Many songwriters talk of fully formed songs floating around the ether and how it's just a matter of hooking into them and letting them arrive. I think craft and the writer's instinct have a lot to do with it as well but I like the romance and mystery of such a notion. Free your mind and your ass will follow. Unclutter all those internal dialogues and external buzzes and you tap into what is always there. Sourcing the Great Lost Moments In Rock - you've just got to hear the music.
I wrote a little mantra that I'd look at every morning before I started writing. Stuff about not second guessing what came out - if it felt good, it was, if it was true then don't waste time trying to say it in a 'better' or 'cleverer' way. I think over the years I've tried to make my music as elemental and honest as possible and while I realise that the word 'honest', when applied to commercial pop music, has be one of the most bandied about and abused terms in the history of all communication, it really is true - you learn that concerning yourself with other people's expectations or worrying about whether your music is 'right' or whatever is a waste of everyone's time. Those efforts sound like efforts, and they'll always carry a whiff of fraudulence or contrivance. (Then again I knew that when I was fifteen but sometimes you have to make the journey to realise you were right all along.) You can't guess. You just have to hear what's inside and somehow let it come out.
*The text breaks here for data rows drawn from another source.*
-- pv_equiv track=rewrite | github.com/qhovnpl/Identyfikacja-r-nic-w-strukturze-2D-RNA-dla-sekwencji-identycznych-i-podobnych | Zad1_Bioinformatyka.py | metrykaGory
-- ===== SOURCE A (Python) =====
-- def metrykaGory(S1, S2):
--     vS1 = []
--     vS2 = []
--     S1c = 0
--     S2c = 0
--
--     for j in S1:
--             if j == '(':
--                 S1c+=1
--                 vS1.append(S1c)
--             elif j == ')':
--                 S1c-=1
--                 vS1.append(S1c)
--             else:
--                 vS1.append(S1c)
--
--     for j in S2:
--             if j == '(':
--                 S2c+=1
--                 vS2.append(S2c)
--             elif j == ')':
--                 S2c-=1
--                 vS2.append(S2c)
--             else:
--                 vS2.append(S2c)
--
--     return abs(sum(vS1)-sum(vS2))
-- ===== SOURCE B (Python) =====
-- def _contrib(S):
--     n = len(S)
--     total = 0
--     for i, ch in enumerate(S):
--         total += (1 if ch == '(' else -1 if ch == ')' else 0) * (n - i)
--     return total
--
-- def metrykaGory(S1, S2):
--     return abs(_contrib(S1) - _contrib(S2))
-- ===== Notes on version B (the rewrite author's own statement) =====
-- stated objective: alternative
-- what changed: Replaces the two running-height loops that build and then sum whole lists with a single helper computing a weighted sum over enumerate(S): each character's delta (+1/-1/0) times its remaining length len(S)-i; no running height is kept and no list is built.
import Mathlib
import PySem

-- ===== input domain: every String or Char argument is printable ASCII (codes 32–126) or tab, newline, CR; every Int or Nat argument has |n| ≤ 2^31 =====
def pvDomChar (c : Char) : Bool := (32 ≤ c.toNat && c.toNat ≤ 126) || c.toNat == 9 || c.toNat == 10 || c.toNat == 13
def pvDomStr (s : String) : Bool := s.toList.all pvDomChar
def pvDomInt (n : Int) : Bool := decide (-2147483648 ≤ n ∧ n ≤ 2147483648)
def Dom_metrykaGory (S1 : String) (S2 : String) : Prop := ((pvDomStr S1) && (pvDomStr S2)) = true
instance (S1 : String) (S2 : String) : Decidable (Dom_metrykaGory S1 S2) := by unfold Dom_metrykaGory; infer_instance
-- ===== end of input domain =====

-- B replaces the two running-height loops (which build lists and sum them) by one
-- weighted single pass: delta(ch) * (len - i) summed over enumerate(S); alternative decomposition, same cost.

-- ===== PORT A =====
-- one loop iteration of A: state = (vS so far, counter)
def pvAStep (st : List Int × Int) (j : Char) : List Int × Int :=
  if j = '(' then (st.1 ++ [st.2 + 1], st.2 + 1)
  else if j = ')' then (st.1 ++ [st.2 - 1], st.2 - 1)
  else (st.1 ++ [st.2], st.2)

def metrykaGory (S1 : String) (S2 : String) : Int :=
  let r1 := S1.toList.foldl pvAStep ([], 0)
  let r2 := S2.toList.foldl pvAStep ([], 0)
  |r1.1.sum - r2.1.sum|

-- ===== PORT B =====
def pvDelta (c : Char) : Int := if c = '(' then 1 else if c = ')' then -1 else 0

-- Source B's _contrib: one pass over enumerate(S), weight = len(S) - i
def pvContrib (S : String) : Int :=
  let n : Int := (S.toList.length : Int)
  (PySem.List.enumerate S.toList 0).foldl (fun total p => total + pvDelta p.2 * (n - p.1)) 0

def metrykaGory_alt (S1 : String) (S2 : String) : Int :=
  |pvContrib S1 - pvContrib S2|

-- ===== PRECONDITION & SPEC =====
def Spec_metrykaGory (S1 : String) (S2 : String) (out : Int) : Prop := out = metrykaGory_alt S1 S2
instance (S1 : String) (S2 : String) (out : Int) : Decidable (Spec_metrykaGory S1 S2 out) := by unfold Spec_metrykaGory; infer_instance

-- ===== CLAIM (what is proved, stated in full; the proofs are below) =====
def Claim_equal_metrykaGory : Prop := ∀ (S1 : String) (S2 : String), Dom_metrykaGory S1 S2 → Spec_metrykaGory S1 S2 (metrykaGory S1 S2)

-- ===== LEMMAS AND PROOFS =====

-- sum of the running heights of l starting from counter s
def pvH : List Char → Int → Int
  | [], _ => 0
  | c :: t, s => (s + pvDelta c) + pvH t (s + pvDelta c)

-- the weighted sum of B's pass, with total length n and current index k
def pvW : List Char → Int → Int → Int
  | [], _, _ => 0
  | c :: t, n, k => pvDelta c * (n - k) + pvW t n (k + 1)

theorem pvA_sum (l : List Char) : ∀ (acc : List Int) (s : Int),
    (l.foldl pvAStep (acc, s)).1.sum = acc.sum + pvH l s := by
  induction l with
  | nil => intro acc s; simp [pvH]
  | cons c t ih =>
    intro acc s
    simp only [List.foldl_cons, pvAStep, pvH]
    split_ifs with h1 h2
    · rw [ih]; simp [pvDelta, h1, List.sum_append]; ring
    · rw [ih]; simp [pvDelta, h1, h2, List.sum_append]; ring
    · rw [ih]; simp [pvDelta, h1, h2, List.sum_append]; ring

theorem pvH_shift (l : List Char) : ∀ s : Int, pvH l s = s * l.length + pvH l 0 := by
  induction l with
  | nil => intro s; simp [pvH]
  | cons c t ih =>
    intro s
    simp only [pvH, List.length_cons]
    rw [ih (s + pvDelta c), ih (0 + pvDelta c)]
    push_cast
    ring

theorem pvW_eq_pvH (l : List Char) : ∀ k : Int, pvW l (k + l.length) k = pvH l 0 := by
  induction l with
  | nil => intro k; simp [pvW, pvH]
  | cons c t ih =>
    intro k
    simp only [pvW, pvH, List.length_cons]
    have h := ih (k + 1)
    have h2 : k + 1 + (t.length : Int) = k + ((t.length : Int) + 1) := by ring
    rw [h2] at h
    push_cast
    rw [h, pvH_shift t (0 + pvDelta c)]
    ring

theorem pvB_fold (l : List Char) (n : Int) : ∀ (k total : Int),
    (PySem.List.enumerate l k).foldl (fun total p => total + pvDelta p.2 * (n - p.1)) total
      = total + pvW l n k := by
  induction l with
  | nil => intro k total; simp [PySem.List.enumerate_nil, pvW]
  | cons c t ih =>
    intro k total
    rw [PySem.List.enumerate_cons]
    simp only [List.foldl_cons, pvW]
    rw [ih (k + 1) (total + pvDelta c * (n - k))]
    ring

theorem pvContrib_eq (S : String) : pvContrib S = pvH S.toList 0 := by
  unfold pvContrib
  rw [pvB_fold S.toList (S.toList.length : Int) 0 0]
  have := pvW_eq_pvH S.toList 0
  simp only [zero_add] at this
  omega

-- ===== VERDICT (by name: the statement is the Claim_ definition above) =====
theorem metrykaGory_spec : Claim_equal_metrykaGory := by
  intro S1 S2 _
  simp only [Spec_metrykaGory, metrykaGory, metrykaGory_alt, pvContrib_eq,
    pvA_sum, List.sum_nil, zero_add]
theorem pv_vec_insert (sh : PySem.Dict Int (List Char)) (j0 : Int) (h0 : 0 ≤ j0) (h5 : j0 < 5) :
    (List.range 5).map (fun (j : Nat) => (sh.insert j0 []).getD (j : Int) []) =
      ((List.range 5).map (fun (j : Nat) => sh.getD (j : Int) [])).set j0.toNat [] := by
  interval_cases j0 <;>
    simp [List.range_succ, PySem.Dict.getD_insert]

theorem pv_count_set (l : List (List Char)) (m : Nat) (hm : m < l.length) (v c : List Char)
    (hv : l[m] = v) (hc : c ≠ []) :
    (l.set m ([] : List Char)).count c = l.count c - (if c = v then 1 else 0) := by
  rw [List.set_eq_take_append_cons_drop, if_pos hm]
  conv_rhs => rw [show l = l.take m ++ l[m] :: l.drop (m+1) by
    rw [List.getElem_cons_drop hm, List.take_append_drop]]
  simp only [List.count_append, List.count_cons, hv]
  rcases eq_or_ne c v with rfl | hne
  · simp [hc]
  · simp [hne, Ne.symm hne, hc]

theorem pv_rdict_succ_of_eq (g s : List Char) (k : Nat)
    (h : pvBval g s (k : Int) = pvRv g s (k : Int)) :
    pvRdict g s (k + 1) = pvRdict g s k := by
  unfold pvRdict
  congr 1
  apply List.map_congr_left
  intro i hi
  by_cases hik : i = k
  · subst hik
    simp [h]
  · have : i < k + 1 ↔ i < k := by omega
    simp [this]

theorem pv_rdict_succ_of_fire (g s : List Char) (k : Nat) (hk : k < 5)
    (h : pvBval g s (k : Int) = "present") :
    (pvRdict g s k).insert (k : Int) "present" = pvRdict g s (k + 1) := by
  have hcont : (pvRdict g s k).contains (k : Int) = true := by
    rw [PySem.Dict.contains_iff_mem_keys]
    unfold pvRdict
    rw [PySem.Dict.keys_mk, List.map_map]
    exact List.mem_map.2 ⟨k, List.mem_range.2 hk, rfl⟩
  apply PySem.Dict.ext
  rw [PySem.Dict.items_insert_of_contains _ _ hcont]
  unfold pvRdict
  show List.map (fun p => if (p.1 == (k : Int)) = true then ((k : Int), "present") else p)
      ((List.range 5).map (fun (i : Nat) => ((i : Int), if i < k then pvBval g s (i : Int) else pvRv g s (i : Int)))) =
    (List.range 5).map (fun (i : Nat) => ((i : Int), if i < k + 1 then pvBval g s (i : Int) else pvRv g s (i : Int)))
  rw [List.map_map]
  apply List.map_congr_left
  intro i hi
  by_cases hik : i = k
  · subst hik
    simp [h]
  · have h2 : i < k + 1 ↔ i < k := by omega
    simp [h2, hik]

theorem pv_step1_eq (g s : List Char) (st : pvSt) (i : Int) :
    pvStep1 g s st i =
      (st.1.insert i (pvGv g s i), st.2.1.insert i (pvSv g s i), st.2.2.insert i (pvRv g s i)) := by
  by_cases h : (PySem.List.pyGet? g i).toList = (PySem.List.pyGet? s i).toList
  · simp [pvStep1, pvGv, pvSv, pvRv, h, PySem.Dict.getD_insert_self, PySem.Dict.insert_insert_self]
  · simp [pvStep1, pvGv, pvSv, pvRv, h, PySem.Dict.getD_insert_self]

theorem pv_inv_init (g s : List Char) :
    pvInv g s 0 ((PySem.List.pyRange 0 5 1).foldl (pvStep1 g s)
      (PySem.Dict.empty, PySem.Dict.empty, PySem.Dict.empty)) := by
  have hr : PySem.List.pyRange 0 5 1 = [0, 1, 2, 3, 4] := by decide
  rw [hr]
  simp only [List.foldl_cons, List.foldl_nil, pv_step1_eq]
  refine ⟨?_, ?_, ?_⟩
  · show _ = pvRdict g s 0
    unfold pvRdict
    simp [List.range_succ]
    rfl
  · intro i _ h5
    interval_cases i <;> simp [PySem.Dict.getD_insert]
  · intro c hc
    unfold pvAvail pvUsed
    simp [List.range_succ, PySem.Dict.getD_insert]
Similarly I can't see the point in obscuring or complicating music that already expresses a base emotion . It's like the soccer players say - a two yard tap-in is worth just as much as a 30 yard screamer. No amount of metaphor or candyfloss can ever enhance the hard won, quintessential truth. Help. Let's Get It On. A Love Supreme. Musics and lyrics with a haiku-like economy and directness where you know exactly what that person is saying.
It's what I've always loved about blues and gospel music, how so often their ageless, universal themes seem to boil down to the one blunt truism - that we'll always be revelling or struggling within the consequences of the choices we've made. It's all evolution. It's just the consequence. Getting what you give.
That whole idea of karmic come-around was totally confirmed for me at my father's tangi three years ago. He always had a lot of time for kids. He taught Maori to the local children on the Taieri, but he also had a wonderful sense of fun and mischief that every eight year old could relate to. Just seeing the response and faces of those dozens of children who turned up over those sad few days made me feel so proud of my old man. You can't bluff kids, they know , and no amount of fake or bluster will ever divert that ultimate reckoning where you finally have to face up to the impact and ramifications of the way you've behaved and what you have or haven't given. We all get to face the music some day. (I suppose death too is the great reminder of how much the good things count. Life can't be all Faustian thunderclaps and dischords - sometimes you've just got to ... well, you get the picture.)
It brings to mind a conversation with my good friend, Dimmer drummer and video-maker extraordinaire, Gary Sullivan. We were talking about Orson Welles' "The Third Man" a classic that I somehow have never managed to see. "It's really great," said Gary in his rolling Southland burr, "but you've got to hear the music."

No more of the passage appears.